Hulk: Her sister doesn't show any strong signs of attraction to me, which is a damn good thing, because if she did, it would take every last ounce of willpower I have to resist. Not that the commandments means much to me, but
now I see why one of the Ten Commandments is "Don't covet your neighbors wife". 

toast: Frieda, isn't that the movie with Selma Hayek? Oh my sweet Selma. She's like #3 on my list of mega-babes.

Anyway, Like was said earlier in this thread, it really does boil down to my willpower, and decide to admire the curtains, instead of those curves.


----------



## edX (May 29, 2003)

there are no laws against looking. there are laws against doing much else - at least in so far as adultry is grounds for divorce. 

my biggest suggestion - take the sexual energy that your sis-in-law inspires and channel it into your intimate relationship with your wife from time to time. i'll guess the wife will love that. as my partner say, "it's doesn't matter where you get your appetite as long as you eat at home." just don't slip and call your wife by her sis's name cause then you will have some real explaining to do.


----------



## Cat (May 29, 2003)

> "it's doesn't matter where you get your appetite as long as you eat at home."



That's a good one.


----------



## habilis (May 29, 2003)

LOL, Yes, that _is_ a good one, and a good idea...


----------



## serpicolugnut (May 29, 2003)

As someone who has been in a very similar situation to yours, and made the wrong choice, let me offer you some good advice...

1. Don't talk to your wife about this. It's only going to compound the problem, and make you an outsider to her family, because believe me - she will tell her sister, and it will get back to their parents.

2. Focus on all the great stuff you love about your wife, and pick apart the things you don't like about her sister. Sure, she looks great, but she must have a personality, and chances are, you can find many faults with her there, thereby diminishing your infatuation.

3. Spend as little time with your wife's sister as possible.  Don't go out of your way to do it so as to arouse suspicion, but when at all possible, avoid the eye candy.

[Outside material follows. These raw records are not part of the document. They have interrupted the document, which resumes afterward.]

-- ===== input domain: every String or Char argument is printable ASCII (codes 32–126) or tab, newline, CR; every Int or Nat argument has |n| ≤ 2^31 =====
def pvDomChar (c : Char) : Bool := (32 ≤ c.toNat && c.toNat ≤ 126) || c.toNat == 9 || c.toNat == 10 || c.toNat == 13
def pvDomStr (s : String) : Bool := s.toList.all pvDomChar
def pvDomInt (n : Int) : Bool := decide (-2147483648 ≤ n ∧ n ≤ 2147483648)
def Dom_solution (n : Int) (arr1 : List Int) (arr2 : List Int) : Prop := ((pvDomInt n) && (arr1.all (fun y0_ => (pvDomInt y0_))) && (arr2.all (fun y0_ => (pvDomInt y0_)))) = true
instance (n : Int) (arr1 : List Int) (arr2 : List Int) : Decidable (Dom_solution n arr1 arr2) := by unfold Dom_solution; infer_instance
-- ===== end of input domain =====

-- B renders each row by OR-ing the two masks once and formatting the masked value as a
-- fixed-width binary string whose digits are then translated to '#'/' ' (idiomatic, same cost).

-- ===== PORT A =====
-- Literal port of A: outer loop over range(n), inner loop over range(n-1,-1,-1) testing
-- arr1[i] & (1 << j) / arr2[i] & (1 << j) and appending '#' or ' '.  The inner loop variable j
-- is always ≥ 0, so `j.toNat` is exact for Python's `1 << j` there.
def solution (n : Int) (arr1 : List Int) (arr2 : List Int) : List String :=
  (PySem.List.pyRange 0 n 1).foldl
    (fun answer i =>
      answer ++ [String.mk
        ((PySem.List.pyRange (n - 1) (-1) (-1)).foldl
          (fun s j =>
            if PySem.Int.band (PySem.List.pyGetD arr1 i 0) ((1 <<< j.toNat : Nat) : Int) ≠ 0 ∨
               PySem.Int.band (PySem.List.pyGetD arr2 i 0) ((1 <<< j.toNat : Nat) : Int) ≠ 0
            then s ++ ['#'] else s ++ [' '])
          [])])
    []

-- ===== PORT B =====
-- `format(v, "0%db" % n)` for a nonnegative v: binary digits of v, MSB first, zero-padded to
-- width n.  `binDigitsGo` is the digit recursion (v -> v/2) with a structural fuel counter;
-- fuel = v always suffices (the recursion depth is at most log2 v + 1).
def binDigitsGo : Nat → Nat → List Char
  | 0, v => [if v = 1 then '1' else '0']
  | fuel + 1, v =>
      if v < 2 then [if v = 1 then '1' else '0']
      else binDigitsGo fuel (v / 2) ++ [if v % 2 = 1 then '1' else '0']

def binDigits (v : Nat) : List Char := binDigitsGo v v

def formatBin (v : Nat) (w : Nat) : List Char :=
  List.replicate (w - (binDigits v).length) '0' ++ binDigits v

-- str.maketrans("10", "# ") + translate: '1' -> '#', '0' -> ' ', anything else unchanged.
def trans10 (c : Char) : Char := if c = '1' then '#' else if c = '0' then ' ' else c

-- The mask (1 << n) - 1 is only evaluated inside the comprehension (so n ≥ 1 there, and
-- `n.toNat` is exact); the masked value is nonnegative, so `.toNat` is exact too.
def solution_alt (n : Int) (arr1 : List Int) (arr2 : List Int) : List String :=
  (PySem.List.pyRange 0 n 1).map (fun i =>
    String.mk ((formatBin
      (PySem.Int.band
        (PySem.Int.bor (PySem.List.pyGetD arr1 i 0) (PySem.List.pyGetD arr2 i 0))
        (((1 <<< n.toNat : Nat) : Int) - 1)).toNat
      n.toNat).map trans10))

-- ===== PRECONDITION & SPEC =====
-- Pre_ excludes exactly the inputs where Python A raises IndexError: rows 0..n-1 of both
-- arrays are read, so both lists must have length ≥ n (any n ≤ 0 is fine: the loop is empty).
def Pre_solution (n : Int) (arr1 : List Int) (arr2 : List Int) : Prop :=
  n ≤ (arr1.length : Int) ∧ n ≤ (arr2.length : Int)
instance (n : Int) (arr1 : List Int) (arr2 : List Int) : Decidable (Pre_solution n arr1 arr2) := by unfold Pre_solution; infer_instance

def pvWitness_solution : Int × List Int × List Int := (2, [2, 1], [1, 2])

def Spec_solution (n : Int) (arr1 : List Int) (arr2 : List Int) (out : List String) : Prop := out = solution_alt n arr1 arr2
instance (n : Int) (arr1 : List Int) (arr2 : List Int) (out : List String) : Decidable (Spec_solution n arr1 arr2 out) := by unfold Spec_solution; infer_instance

-- ===== CLAIM (what is proved, stated in full; the proofs are below) =====
def Claim_equal_solution : Prop := ∀ (n : Int) (arr1 : List Int) (arr2 : List Int), Dom_solution n arr1 arr2 → Pre_solution n arr1 arr2 → Spec_solution n arr1 arr2 (solution n arr1 arr2)

-- ===== LEMMAS AND PROOFS =====

-- Python's bit j of an integer a (two's complement on negatives).
def intBit (a : Int) (j : Nat) : Bool :=
  if 0 ≤ a then a.toNat.testBit j else !((-a - 1).toNat.testBit j)

lemma tb_sub_and (j : Nat) : ∀ x y : Nat,
    (x - (x &&& y)).testBit j = (x.testBit j && !(y.testBit j)) := by
  induction j with
  | zero =>
    intro x y
    have h1 : x &&& y ≤ x := Nat.and_le_left
    have h2 : (x &&& y) % 2 = 1 ↔ x % 2 = 1 ∧ y % 2 = 1 := Nat.and_mod_two_eq_one
    have h3 : (x &&& y) / 2 ≤ x / 2 := by rw [Nat.and_div_two]; exact Nat.and_le_left
    simp only [Nat.testBit_zero]
    rcases Nat.mod_two_eq_zero_or_one x with hx | hx <;>
      rcases Nat.mod_two_eq_zero_or_one y with hy | hy <;>
      simp [hx, hy] <;> omega
  | succ j ih =>
    intro x y
    have h1 : x &&& y ≤ x := Nat.and_le_left
    have h2 : (x &&& y) % 2 = 1 ↔ x % 2 = 1 ∧ y % 2 = 1 := Nat.and_mod_two_eq_one
    have h3 : (x &&& y) / 2 = x / 2 &&& y / 2 := Nat.and_div_two
    have h4 : x / 2 &&& y / 2 ≤ x / 2 := Nat.and_le_left
    have hdiv : (x - (x &&& y)) / 2 = x / 2 - (x / 2 &&& y / 2) := by omega
    rw [Nat.testBit_succ, Nat.testBit_succ, Nat.testBit_succ, hdiv, ih]

lemma shift_one (j : Nat) : (1 <<< j : Nat) = 2 ^ j := by
  rw [Nat.shiftLeft_eq, one_mul]

lemma band_pow_ne (a : Int) (j : Nat) :
    (PySem.Int.band a ((1 <<< j : Nat) : Int) ≠ 0) ↔ intBit a j = true := by
  rw [shift_one]
  unfold PySem.Int.band intBit
  by_cases ha : 0 ≤ a
  · simp only [ha, if_true, Int.natCast_nonneg, Int.toNat_natCast]
    rw [Nat.and_two_pow]
    cases htb : a.toNat.testBit j
    · simp [htb]
    · simp [htb, (Nat.two_pow_pos j).ne']
  · simp only [ha, if_false, Int.natCast_nonneg, if_true, Int.toNat_natCast]
    rw [Nat.two_pow_and]
    cases htb : (-a - 1).toNat.testBit j
    · simp [htb, (Nat.two_pow_pos j).ne']
    · simp [htb]

lemma intBit_bor (a b : Int) (j : Nat) :
    intBit (PySem.Int.bor a b) j = (intBit a j || intBit b j) := by
  unfold PySem.Int.bor intBit
  by_cases ha : 0 ≤ a <;> by_cases hb : 0 ≤ b
  · have h : (0:Int) ≤ ((a.toNat ||| b.toNat : Nat) : Int) := Int.natCast_nonneg _
    simp [ha, hb, h, Nat.testBit_or]
  · set m := (-b - 1).toNat with hm
    have hneg : ¬ (0:Int) ≤ -((m - (m &&& a.toNat) : Nat) : Int) - 1 := by
      have : (0:Int) ≤ ((m - (m &&& a.toNat) : Nat) : Int) := Int.natCast_nonneg _
      omega
    have hval : (-(-((m - (m &&& a.toNat) : Nat) : Int) - 1) - 1) = ((m - (m &&& a.toNat) : Nat) : Int) := by ring
    simp only [ha, hb, if_true, if_false, hneg, hval, Int.toNat_natCast]
    rw [tb_sub_and]
    cases hx : m.testBit j <;> cases hy : a.toNat.testBit j <;> simp [hx, hy]
  · set m := (-a - 1).toNat with hm
    have hneg : ¬ (0:Int) ≤ -((m - (m &&& b.toNat) : Nat) : Int) - 1 := by
      have : (0:Int) ≤ ((m - (m &&& b.toNat) : Nat) : Int) := Int.natCast_nonneg _
      omega
    have hval : (-(-((m - (m &&& b.toNat) : Nat) : Int) - 1) - 1) = ((m - (m &&& b.toNat) : Nat) : Int) := by ring
    simp only [ha, hb, if_true, if_false, hneg, hval, Int.toNat_natCast]
    rw [tb_sub_and]
    cases hx : m.testBit j <;> cases hy : b.toNat.testBit j <;> simp [hx, hy]
  · set ma := (-a - 1).toNat
    set mb := (-b - 1).toNat
    have hneg : ¬ (0:Int) ≤ -((ma &&& mb : Nat) : Int) - 1 := by
      have : (0:Int) ≤ ((ma &&& mb : Nat) : Int) := Int.natCast_nonneg _
      omega
    have hval : (-(-((ma &&& mb : Nat) : Int) - 1) - 1) = ((ma &&& mb : Nat) : Int) := by ring
    simp only [ha, hb, if_false, hneg, hval, Int.toNat_natCast]
    rw [Nat.testBit_and]
    cases hx : ma.testBit j <;> cases hy : mb.testBit j <;> simp [hx, hy]

lemma mask_cast (w : Nat) : ((1 <<< w : Nat) : Int) - 1 = ((2 ^ w - 1 : Nat) : Int) := by
  rw [Nat.shiftLeft_eq, one_mul, Nat.cast_sub (Nat.two_pow_pos w)]
  push_cast; ring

Above all, remember the reasons why you married your wife, and consider what a betrayal she would feel if she even knew you spoke out loud this fascination. You really wouldn't be happy if you had a handsome brother, and your wife was lusting after him, would you?

Bury it, and bury it deep...


----------



## Darkshadow (May 29, 2003)

Hmm...never been in this particular situation, but I'd say Ed's suggestion makes the most sense. 

Serp's second piece of advice is good too.  If you focus on some negative thing, it'll diminish those feelings.  And probably reinforce some of the feelings you have for your wife at the same time.


----------



## Arden (May 29, 2003)

> _From binaryDigit's article_
> *The major online companies all state on their Web sites that they are not law firms and don't sell legal advice.*


Only illegal advice, right? 


> _Originally posted by habilis_
> *Nah I got the smart one, which can come in quite handy at times.*


Isn't it something like only enough material for brains or breasts, and not both?  Robin Williams once said God gave him a brain and a penis, and only enough blood for one at a time... I guess this could be similar: only enough soft, squishy material to fill the brain or the breasts, and not both.


----------



## toast (May 29, 2003)

Yeas habilis, Frieda (no 'e' in French). And that Selma Hayek... hm... why isn't she my girlfriend's sister ?


----------



## habilis (May 30, 2003)

> _Originally posted by arden _
> 
> Isn't it something like only enough material for brains or breasts, and not both?  Robin Williams once said God gave him a brain and a penis, and only enough blood for one at a time... I guess this could be similar: only enough soft, squishy material to fill the brain or the breasts, and not both. [/B]


Yeah, unless you're Vanna White, then you got it all. Also, I want to personally thank God right now for making silicone, to offset this phenomenon.


----------



## Arden (May 30, 2003)

Silicone breasts are disgusting.  Real or nothing.


----------



## habilis (May 30, 2003)

arden: It all depends. I've seen high quality boob jobs that have the natural looking S-curve. But that was for a research project, I swear.


----------



## Arden (May 30, 2003)

Um, define "seen..." ::angel::


----------



## Darkshadow (May 31, 2003)

A research project.  Hahahaha....suuuuure it was.


----------



## Cat (May 31, 2003)

> A research project



Rate the following samples from 1 (squishy) to 5 (firm).

 LOL! 

Was it some kind of Turing test to distinguish artificial from natural breasts?

Sign me up!


----------



## toast (May 31, 2003)

You're the same kind of scientist I am.


----------



## Arden (Jun 2, 2003)

I'm no scientist, I work for the FBI.  ::angel::

If anyone gets that, you can go ahead and post it.


----------



## Arden (Jun 2, 2003)

This just occurred to me:

How "little" is your "problem?"


----------